WORK ITEM
From the entries below, return only the lines starting at the one that contains "obtain ⟨kv0, hkv0, hrepl⟩" and ending at the one that contains "by_cases hc : pyMaxInt ls < lap", exactly as they stand.
AVAILABLE RECORDS START
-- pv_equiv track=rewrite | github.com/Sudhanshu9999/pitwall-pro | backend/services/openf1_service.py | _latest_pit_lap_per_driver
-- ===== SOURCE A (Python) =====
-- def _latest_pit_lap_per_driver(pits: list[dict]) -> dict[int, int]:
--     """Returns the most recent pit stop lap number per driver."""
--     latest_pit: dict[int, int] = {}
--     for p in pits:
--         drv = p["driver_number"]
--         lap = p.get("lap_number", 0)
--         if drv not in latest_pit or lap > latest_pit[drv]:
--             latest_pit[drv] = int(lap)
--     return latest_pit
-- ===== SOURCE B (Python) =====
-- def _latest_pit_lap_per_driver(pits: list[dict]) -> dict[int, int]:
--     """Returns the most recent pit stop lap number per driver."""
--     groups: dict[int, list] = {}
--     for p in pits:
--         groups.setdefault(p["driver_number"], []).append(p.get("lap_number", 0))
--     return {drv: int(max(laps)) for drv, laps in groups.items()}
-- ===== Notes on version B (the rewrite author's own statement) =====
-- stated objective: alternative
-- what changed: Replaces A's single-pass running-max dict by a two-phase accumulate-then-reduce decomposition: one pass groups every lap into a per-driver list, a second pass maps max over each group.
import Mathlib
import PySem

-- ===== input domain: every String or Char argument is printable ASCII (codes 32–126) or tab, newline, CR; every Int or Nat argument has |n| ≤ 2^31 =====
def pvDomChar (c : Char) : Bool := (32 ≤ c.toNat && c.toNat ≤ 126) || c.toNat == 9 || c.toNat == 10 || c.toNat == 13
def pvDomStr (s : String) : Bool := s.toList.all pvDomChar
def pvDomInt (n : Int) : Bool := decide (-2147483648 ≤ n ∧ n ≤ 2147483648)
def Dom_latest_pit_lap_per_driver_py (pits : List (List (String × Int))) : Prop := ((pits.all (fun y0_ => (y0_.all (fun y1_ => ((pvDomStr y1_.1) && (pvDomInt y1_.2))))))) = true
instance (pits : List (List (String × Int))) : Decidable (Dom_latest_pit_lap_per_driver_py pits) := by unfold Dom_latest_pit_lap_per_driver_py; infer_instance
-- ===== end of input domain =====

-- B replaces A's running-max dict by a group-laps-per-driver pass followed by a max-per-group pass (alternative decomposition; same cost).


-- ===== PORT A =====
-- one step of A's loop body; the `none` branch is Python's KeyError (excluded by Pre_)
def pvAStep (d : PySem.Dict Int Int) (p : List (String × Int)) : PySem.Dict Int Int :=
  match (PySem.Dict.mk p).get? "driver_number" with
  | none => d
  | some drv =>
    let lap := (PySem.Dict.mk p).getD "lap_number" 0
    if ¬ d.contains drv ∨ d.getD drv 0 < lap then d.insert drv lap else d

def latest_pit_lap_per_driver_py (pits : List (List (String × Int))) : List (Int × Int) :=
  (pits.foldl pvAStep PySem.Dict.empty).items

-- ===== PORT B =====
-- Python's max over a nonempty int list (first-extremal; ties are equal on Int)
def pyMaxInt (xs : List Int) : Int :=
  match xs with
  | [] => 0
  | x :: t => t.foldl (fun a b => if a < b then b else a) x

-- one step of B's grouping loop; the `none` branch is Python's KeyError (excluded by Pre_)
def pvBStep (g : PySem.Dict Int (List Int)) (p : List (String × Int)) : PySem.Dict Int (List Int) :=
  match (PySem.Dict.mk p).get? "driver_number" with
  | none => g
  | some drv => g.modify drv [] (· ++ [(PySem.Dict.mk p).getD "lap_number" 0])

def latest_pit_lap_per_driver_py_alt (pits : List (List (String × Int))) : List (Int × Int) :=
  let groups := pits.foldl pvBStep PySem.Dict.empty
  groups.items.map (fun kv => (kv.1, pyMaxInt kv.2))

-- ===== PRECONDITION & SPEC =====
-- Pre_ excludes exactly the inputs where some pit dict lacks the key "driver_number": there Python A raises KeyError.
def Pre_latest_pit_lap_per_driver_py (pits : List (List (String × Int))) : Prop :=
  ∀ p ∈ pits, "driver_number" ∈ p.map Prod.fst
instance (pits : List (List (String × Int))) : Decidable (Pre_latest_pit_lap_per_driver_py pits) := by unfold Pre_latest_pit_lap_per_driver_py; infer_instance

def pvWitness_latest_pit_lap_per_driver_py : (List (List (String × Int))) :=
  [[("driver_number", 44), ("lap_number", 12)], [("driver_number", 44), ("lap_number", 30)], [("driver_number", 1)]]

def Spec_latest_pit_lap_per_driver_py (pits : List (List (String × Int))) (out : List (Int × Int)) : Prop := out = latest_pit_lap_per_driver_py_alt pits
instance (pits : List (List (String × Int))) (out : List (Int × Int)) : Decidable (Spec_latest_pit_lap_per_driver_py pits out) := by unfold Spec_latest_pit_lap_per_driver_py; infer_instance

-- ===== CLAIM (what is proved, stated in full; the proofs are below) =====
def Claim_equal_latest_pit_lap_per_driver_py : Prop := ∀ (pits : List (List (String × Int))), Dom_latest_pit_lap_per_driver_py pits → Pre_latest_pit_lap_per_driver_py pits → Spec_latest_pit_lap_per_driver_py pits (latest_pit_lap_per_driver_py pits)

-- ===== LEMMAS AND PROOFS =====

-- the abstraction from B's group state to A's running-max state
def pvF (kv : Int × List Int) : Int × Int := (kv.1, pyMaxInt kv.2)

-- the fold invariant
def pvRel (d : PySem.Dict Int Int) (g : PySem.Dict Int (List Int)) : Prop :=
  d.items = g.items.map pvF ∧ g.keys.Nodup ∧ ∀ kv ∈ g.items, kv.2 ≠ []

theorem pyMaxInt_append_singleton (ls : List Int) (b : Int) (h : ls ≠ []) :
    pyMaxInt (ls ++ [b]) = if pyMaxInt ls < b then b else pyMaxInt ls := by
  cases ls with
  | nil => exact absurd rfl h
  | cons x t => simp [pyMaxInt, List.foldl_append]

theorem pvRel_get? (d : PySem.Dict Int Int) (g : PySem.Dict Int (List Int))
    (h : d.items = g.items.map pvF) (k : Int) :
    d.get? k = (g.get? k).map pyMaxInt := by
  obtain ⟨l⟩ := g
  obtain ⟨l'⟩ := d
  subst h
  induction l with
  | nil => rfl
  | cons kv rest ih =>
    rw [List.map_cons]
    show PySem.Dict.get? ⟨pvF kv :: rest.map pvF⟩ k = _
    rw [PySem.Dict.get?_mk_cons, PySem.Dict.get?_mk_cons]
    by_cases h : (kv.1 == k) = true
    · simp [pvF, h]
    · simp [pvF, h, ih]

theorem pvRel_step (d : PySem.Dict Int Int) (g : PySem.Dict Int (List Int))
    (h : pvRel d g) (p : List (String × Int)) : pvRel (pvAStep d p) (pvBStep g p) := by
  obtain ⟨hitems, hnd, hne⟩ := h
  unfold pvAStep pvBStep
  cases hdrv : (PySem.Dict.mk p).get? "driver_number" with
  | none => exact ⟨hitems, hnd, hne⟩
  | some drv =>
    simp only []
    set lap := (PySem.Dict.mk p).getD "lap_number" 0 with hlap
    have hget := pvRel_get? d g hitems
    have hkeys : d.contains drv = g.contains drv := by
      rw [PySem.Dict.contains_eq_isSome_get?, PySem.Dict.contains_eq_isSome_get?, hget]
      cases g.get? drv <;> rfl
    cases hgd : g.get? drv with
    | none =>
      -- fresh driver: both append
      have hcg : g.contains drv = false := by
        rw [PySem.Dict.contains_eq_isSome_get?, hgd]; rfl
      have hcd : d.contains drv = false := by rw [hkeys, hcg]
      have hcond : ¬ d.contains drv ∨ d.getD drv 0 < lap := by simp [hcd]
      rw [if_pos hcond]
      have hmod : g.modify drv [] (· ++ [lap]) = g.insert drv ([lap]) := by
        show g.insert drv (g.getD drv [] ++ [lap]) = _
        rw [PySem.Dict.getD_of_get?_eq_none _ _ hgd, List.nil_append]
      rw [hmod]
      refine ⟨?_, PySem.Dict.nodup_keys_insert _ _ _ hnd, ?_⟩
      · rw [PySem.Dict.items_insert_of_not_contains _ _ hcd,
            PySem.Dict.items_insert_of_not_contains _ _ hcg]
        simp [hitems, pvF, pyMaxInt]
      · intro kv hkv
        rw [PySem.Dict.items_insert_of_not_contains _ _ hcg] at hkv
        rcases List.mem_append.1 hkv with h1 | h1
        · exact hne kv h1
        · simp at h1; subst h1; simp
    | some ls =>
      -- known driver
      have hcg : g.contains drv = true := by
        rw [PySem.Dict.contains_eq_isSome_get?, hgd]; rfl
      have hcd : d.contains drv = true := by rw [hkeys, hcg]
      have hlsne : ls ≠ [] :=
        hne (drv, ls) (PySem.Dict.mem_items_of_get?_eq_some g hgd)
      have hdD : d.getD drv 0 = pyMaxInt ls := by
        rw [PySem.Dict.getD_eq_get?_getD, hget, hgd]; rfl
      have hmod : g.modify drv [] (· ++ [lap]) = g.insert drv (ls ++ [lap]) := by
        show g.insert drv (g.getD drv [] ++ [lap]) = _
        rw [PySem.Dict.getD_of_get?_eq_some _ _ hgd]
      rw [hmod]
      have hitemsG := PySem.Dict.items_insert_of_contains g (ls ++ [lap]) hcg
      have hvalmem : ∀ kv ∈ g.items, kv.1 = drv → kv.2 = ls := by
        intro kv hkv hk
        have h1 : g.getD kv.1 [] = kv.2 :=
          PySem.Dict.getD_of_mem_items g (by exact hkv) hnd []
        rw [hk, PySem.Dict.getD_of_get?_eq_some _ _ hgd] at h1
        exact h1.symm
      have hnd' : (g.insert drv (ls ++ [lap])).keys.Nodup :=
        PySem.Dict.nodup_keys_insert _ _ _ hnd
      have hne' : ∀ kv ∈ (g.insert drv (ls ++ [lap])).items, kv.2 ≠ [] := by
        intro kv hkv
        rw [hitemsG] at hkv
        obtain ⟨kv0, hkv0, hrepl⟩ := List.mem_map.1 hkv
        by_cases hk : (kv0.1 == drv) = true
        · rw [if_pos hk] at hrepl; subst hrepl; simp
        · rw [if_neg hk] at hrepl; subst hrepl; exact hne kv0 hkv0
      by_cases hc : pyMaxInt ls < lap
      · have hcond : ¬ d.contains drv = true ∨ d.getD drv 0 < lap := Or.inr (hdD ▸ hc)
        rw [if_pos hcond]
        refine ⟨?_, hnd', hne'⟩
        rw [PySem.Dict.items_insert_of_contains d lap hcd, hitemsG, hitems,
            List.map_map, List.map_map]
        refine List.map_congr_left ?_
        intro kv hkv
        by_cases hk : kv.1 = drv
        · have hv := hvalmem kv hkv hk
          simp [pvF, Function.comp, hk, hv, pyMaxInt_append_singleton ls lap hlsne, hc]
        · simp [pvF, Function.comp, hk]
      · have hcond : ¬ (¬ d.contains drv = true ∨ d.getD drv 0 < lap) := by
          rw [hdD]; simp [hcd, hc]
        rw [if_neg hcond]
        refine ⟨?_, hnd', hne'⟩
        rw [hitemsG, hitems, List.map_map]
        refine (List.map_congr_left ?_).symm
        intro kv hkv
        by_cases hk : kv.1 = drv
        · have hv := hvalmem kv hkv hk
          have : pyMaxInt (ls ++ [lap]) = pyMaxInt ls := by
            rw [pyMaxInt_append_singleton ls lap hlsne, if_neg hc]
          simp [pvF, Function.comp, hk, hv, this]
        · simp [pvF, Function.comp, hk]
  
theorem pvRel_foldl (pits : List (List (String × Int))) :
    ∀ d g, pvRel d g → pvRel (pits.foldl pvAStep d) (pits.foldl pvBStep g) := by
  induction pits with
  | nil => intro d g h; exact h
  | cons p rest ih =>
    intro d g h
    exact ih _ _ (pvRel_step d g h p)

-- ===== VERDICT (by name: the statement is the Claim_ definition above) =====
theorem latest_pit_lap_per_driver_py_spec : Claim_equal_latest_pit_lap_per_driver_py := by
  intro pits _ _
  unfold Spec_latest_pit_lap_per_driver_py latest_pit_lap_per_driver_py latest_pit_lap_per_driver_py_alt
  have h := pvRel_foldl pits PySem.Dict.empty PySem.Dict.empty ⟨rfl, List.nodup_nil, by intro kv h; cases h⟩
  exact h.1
AVAILABLE RECORDS END
SOLUTION FOR THIS PROBLEM
        obtain ⟨kv0, hkv0, hrepl⟩ := List.mem_map.1 hkv
        by_cases hk : (kv0.1 == drv) = true
        · rw [if_pos hk] at hrepl; subst hrepl; simp
        · rw [if_neg hk] at hrepl; subst hrepl; exact hne kv0 hkv0
      by_cases hc : pyMaxInt ls < lap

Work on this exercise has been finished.